*Given records:*
——————————
-- pv_equiv track=rewrite | github.com/YoderBy/gil-bot | manaul_extraction/course_data_parser.py | get_course_blocks
-- ===== SOURCE A (Python) =====
-- def get_course_blocks(lines):
--     blocks = []
--     current_block = []
--     for line in lines:
--         if line.strip().startswith("course:") and current_block:
--             blocks.append(current_block)
--             current_block = []
--         current_block.append(line)
--     if current_block: # Add the last block
--         blocks.append(current_block)
--     return blocks
-- ===== SOURCE B (Python) =====
-- def get_course_blocks(lines):
--     # Cut-at-next-marker: for each block start, scan ahead with an index to
--     # the next "course:" marker (or the end) and slice that whole block out.
--     n = len(lines)
--     blocks = []
--     start = 0
--     while start < n:
--         i = start + 1
--         while i < n and not lines[i].strip().startswith("course:"):
--             i += 1
--         blocks.append(lines[start:i])
--         start = i
--     return blocks
-- ===== Notes on version B (the rewrite author's own statement) =====
-- stated objective: alternative
-- what changed: B replaces A's accumulate-and-flush-before-marker pass with a cut-at-next-marker decomposition: from each block start it scans an index forward to the next 'course:' marker (or the end) and slices the whole block out at once.
import Mathlib
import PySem

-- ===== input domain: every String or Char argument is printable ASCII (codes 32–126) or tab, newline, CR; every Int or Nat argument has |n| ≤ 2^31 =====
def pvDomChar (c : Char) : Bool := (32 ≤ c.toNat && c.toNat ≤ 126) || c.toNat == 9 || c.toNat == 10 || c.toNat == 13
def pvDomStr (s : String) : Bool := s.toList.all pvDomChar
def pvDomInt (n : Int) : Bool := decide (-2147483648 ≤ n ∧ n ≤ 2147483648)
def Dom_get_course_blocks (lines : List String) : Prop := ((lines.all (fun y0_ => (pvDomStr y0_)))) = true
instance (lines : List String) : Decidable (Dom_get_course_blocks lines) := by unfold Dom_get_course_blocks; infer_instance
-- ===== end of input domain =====

-- B replaces A's accumulate-and-flush single pass by a cut-at-next-marker decomposition
-- (scan an index ahead to the next marker, slice the block out); same cost (objective: alternative).

-- ===== PORT A =====
-- line.strip().startswith("course:")
def isCourseMarker (line : String) : Bool :=
  PySem.Str.startswith (PySem.Str.strip line) "course:"

-- one iteration of A's for-loop over state (blocks, current_block)
def stepA (st : List (List String) × List String) (line : String) :
    List (List String) × List String :=
  if isCourseMarker line = true ∧ st.2 ≠ [] then (st.1 ++ [st.2], [line])
  else (st.1, st.2 ++ [line])

def get_course_blocks (lines : List String) : List (List String) :=
  let st := lines.foldl stepA ([], [])
  if st.2 ≠ [] then st.1 ++ [st.2] else st.1

-- ===== PORT B =====
-- B's inner while loop: smallest index j ≥ i with lines[j] a marker, or len(lines)
def scanFrom (lines : List String) (i : Nat) : Nat :=
  if h : i < lines.length then
    if isCourseMarker lines[i] then i else scanFrom lines (i + 1)
  else i
termination_by lines.length - i

theorem scanFrom_ge (lines : List String) (i : Nat) : i ≤ scanFrom lines i := by
  unfold scanFrom
  split
  · split
    · exact le_refl i
    · exact le_trans (Nat.le_succ i) (scanFrom_ge lines (i + 1))
  · exact le_refl i
termination_by lines.length - i

-- B's outer while loop over start; lines[start:i] is (drop start).take (i-start) (indices in range)
def outerB (lines : List String) (start : Nat) : List (List String) :=
  if _h : start < lines.length then
    let i := scanFrom lines (start + 1)
    ((lines.drop start).take (i - start)) :: outerB lines i
  else []
termination_by lines.length - start
decreasing_by
  have := scanFrom_ge lines (start + 1)
  omega

def get_course_blocks_alt (lines : List String) : List (List String) :=
  outerB lines 0

-- ===== PRECONDITION & SPEC =====
def Spec_get_course_blocks (lines : List String) (out : List (List String)) : Prop := out = get_course_blocks_alt lines
instance (lines : List String) (out : List (List String)) : Decidable (Spec_get_course_blocks lines out) := by unfold Spec_get_course_blocks; infer_instance

-- ===== CLAIM (what is proved, stated in full; the proofs are below) =====
def Claim_equal_get_course_blocks : Prop := ∀ (lines : List String), Dom_get_course_blocks lines → Spec_get_course_blocks lines (get_course_blocks lines)

-- ===== LEMMAS AND PROOFS =====

-- reference grouping: blocks split immediately before every marker line (except at position 0)
def Rspec : List String → List (List String)
  | [] => []
  | [l] => [[l]]
  | l :: r :: rest =>
    if isCourseMarker r = true then [l] :: Rspec (r :: rest)
    else (l :: (Rspec (r :: rest)).headI) :: (Rspec (r :: rest)).tail

-- A's loop together with its final flush, as a recursion
def runA : List (List String) → List String → List String → List (List String)
  | blocks, cur, [] => if cur ≠ [] then blocks ++ [cur] else blocks
  | blocks, cur, x :: xs =>
    if isCourseMarker x = true ∧ cur ≠ [] then runA (blocks ++ [cur]) [x] xs
    else runA blocks (cur ++ [x]) xs

theorem A_eq_runA (xs : List String) : ∀ (blocks : List (List String)) (cur : List String),
    (let st := xs.foldl stepA (blocks, cur);
     if st.2 ≠ [] then st.1 ++ [st.2] else st.1) = runA blocks cur xs := by
  induction xs with
  | nil => intro blocks cur; simp [runA]
  | cons x xs ih =>
    intro blocks cur
    simp only [List.foldl_cons, runA, stepA]
    split
    · exact ih _ _
    · exact ih _ _

theorem runA_prefix (xs : List String) : ∀ (blocks : List (List String)) (cur : List String),
    runA blocks cur xs = blocks ++ runA [] cur xs := by
  induction xs with
  | nil => intro blocks cur; simp [runA]; split <;> simp
  | cons x xs ih =>
    intro blocks cur
    simp only [runA]
    split
    · rw [ih (blocks ++ [cur]) [x]]
      simp only [List.nil_append]
      rw [ih [cur] [x]]
      simp
    · rw [ih blocks (cur ++ [x]), ih [] (cur ++ [x])]

-- runA started with a non-empty current block cur, expressed via Rspec
def mergeC (cur : List String) : List String → List (List String)
  | [] => [cur]
  | x :: xs =>
    if isCourseMarker x = true then cur :: Rspec (x :: xs)
    else (cur ++ (Rspec (x :: xs)).headI) :: (Rspec (x :: xs)).tail

theorem mergeC_single (x : String) (xs : List String) : mergeC [x] xs = Rspec (x :: xs) := by
  cases xs with
  | nil =>
    simp only [mergeC, Rspec]
  | cons r rest =>
    cases hr : isCourseMarker r <;> simp [mergeC, Rspec, hr]

theorem runA_key (xs : List String) : ∀ (cur : List String), cur ≠ [] →
    runA [] cur xs = mergeC cur xs := by
  induction xs with
  | nil => intro cur h; simp [runA, mergeC, h]
  | cons x xs ih =>
    intro cur h
    cases hm : isCourseMarker x with
    | true =>
      have heq : runA [] cur (x :: xs) = runA [cur] [x] xs := by
        simp [runA, hm, h]
      rw [heq, runA_prefix, ih [x] (by simp), mergeC_single]
      simp [mergeC, hm]
    | false =>
      have heq : runA [] cur (x :: xs) = runA [] (cur ++ [x]) xs := by
        simp [runA, hm]
      rw [heq, ih (cur ++ [x]) (by simp)]
      cases xs with
      | nil => simp [mergeC, Rspec, hm]
      | cons r rest =>
        cases hr : isCourseMarker r with
        | true => simp [mergeC, Rspec, hm, hr]
        | false => simp [mergeC, Rspec, hm, hr]

set_option maxHeartbeats 1000000 in
theorem A_eq_Rspec (lines : List String) : get_course_blocks lines = Rspec lines := by
  cases lines with
  | nil => rfl
  | cons l rest =>
    have h1 : get_course_blocks (l :: rest) = runA [] [] (l :: rest) :=
      A_eq_runA (l :: rest) [] []
    have h2 : runA [] [] (l :: rest) = runA [] [l] rest := by
      have h : ¬ (isCourseMarker l = true ∧ ([] : List String) ≠ []) := by simp
      rw [runA, if_neg h, List.nil_append]
    rw [h1, h2, runA_key rest [l] (by simp), mergeC_single]

-- B side. Length of the marker-free prefix of a list.
def scanLen : List String → Nat
  | [] => 0
  | x :: xs => if isCourseMarker x then 0 else scanLen xs + 1

theorem scanFrom_eq (lines : List String) (i : Nat) :
    scanFrom lines i = i + scanLen (lines.drop i) := by
  unfold scanFrom
  split
  · rename_i h
    have hdrop : lines.drop i = lines[i] :: lines.drop (i + 1) :=
      List.drop_eq_getElem_cons h
    rw [hdrop]
    cases hm : isCourseMarker lines[i] with
    | true => simp [scanLen, hm]
    | false =>
      rw [if_neg (by simp), scanFrom_eq lines (i + 1),
        show scanLen (lines[i] :: lines.drop (i + 1)) = scanLen (lines.drop (i + 1)) + 1 from by
          simp [scanLen, hm]]
      omega
  · rename_i h
    rw [List.drop_eq_nil_of_le (by omega)]
    simp [scanLen]
termination_by lines.length - i

-- Rspec peels off exactly the head line plus the marker-free prefix of the rest
theorem Rspec_step (rest : List String) : ∀ (l : String),
    Rspec (l :: rest) =
      (l :: rest.take (scanLen rest)) :: Rspec (rest.drop (scanLen rest)) := by
  induction rest with
  | nil => intro l; simp [Rspec, scanLen]
  | cons r t ih =>
    intro l
    cases hm : isCourseMarker r with
    | true => simp [Rspec, scanLen, hm]
    | false =>
      have hR : Rspec (r :: t) =
          (r :: t.take (scanLen t)) :: Rspec (t.drop (scanLen t)) := ih r
      simp [Rspec, scanLen, hm, hR]

theorem outerB_eq (lines : List String) (start : Nat) :
    outerB lines start = Rspec (lines.drop start) := by
  unfold outerB
  split
  · rename_i h
    have hdrop : lines.drop start = lines[start] :: lines.drop (start + 1) :=
      List.drop_eq_getElem_cons h
    have hscan : scanFrom lines (start + 1) = (start + 1) + scanLen (lines.drop (start + 1)) :=
      scanFrom_eq lines (start + 1)
    show ((lines.drop start).take (scanFrom lines (start + 1) - start))
        :: outerB lines (scanFrom lines (start + 1)) = Rspec (lines.drop start)
    rw [outerB_eq lines (scanFrom lines (start + 1))]
    rw [hdrop, Rspec_step]
    congr 1
    · rw [hscan]
      have h2 : (start + 1) + scanLen (lines.drop (start + 1)) - start
           = scanLen (lines.drop (start + 1)) + 1 := by omega
      rw [h2, List.take_succ_cons]
    · rw [hscan]
      congr 1
      rw [List.drop_drop]
  · rename_i h
    rw [List.drop_eq_nil_of_le (by omega)]
    rfl
termination_by lines.length - start
decreasing_by
  have := scanFrom_ge lines (start + 1)
  omega

theorem B_eq_Rspec (lines : List String) : get_course_blocks_alt lines = Rspec lines := by
  rw [get_course_blocks_alt, outerB_eq, List.drop_zero]

-- ===== VERDICT (by name: the statement is the Claim_ definition above) =====
theorem get_course_blocks_spec : Claim_equal_get_course_blocks := by
  intro lines _
  unfold Spec_get_course_blocks
  rw [A_eq_Rspec, B_eq_Rspec]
——————————
Transcribe, exactly and without additions, the lines of the records above, beginning with the line that contains "lines (i + 1))" and ending with the line that contains "def Spec_get_course_blocks (lines", both included.

    · exact le_trans (Nat.le_succ i) (scanFrom_ge lines (i + 1))
  · exact le_refl i
termination_by lines.length - i

-- B's outer while loop over start; lines[start:i] is (drop start).take (i-start) (indices in range)
def outerB (lines : List String) (start : Nat) : List (List String) :=
  if _h : start < lines.length then
    let i := scanFrom lines (start + 1)
    ((lines.drop start).take (i - start)) :: outerB lines i
  else []
termination_by lines.length - start
decreasing_by
  have := scanFrom_ge lines (start + 1)
  omega

def get_course_blocks_alt (lines : List String) : List (List String) :=
  outerB lines 0

-- ===== PRECONDITION & SPEC =====
def Spec_get_course_blocks (lines : List String) (out : List (List String)) : Prop := out = get_course_blocks_alt lines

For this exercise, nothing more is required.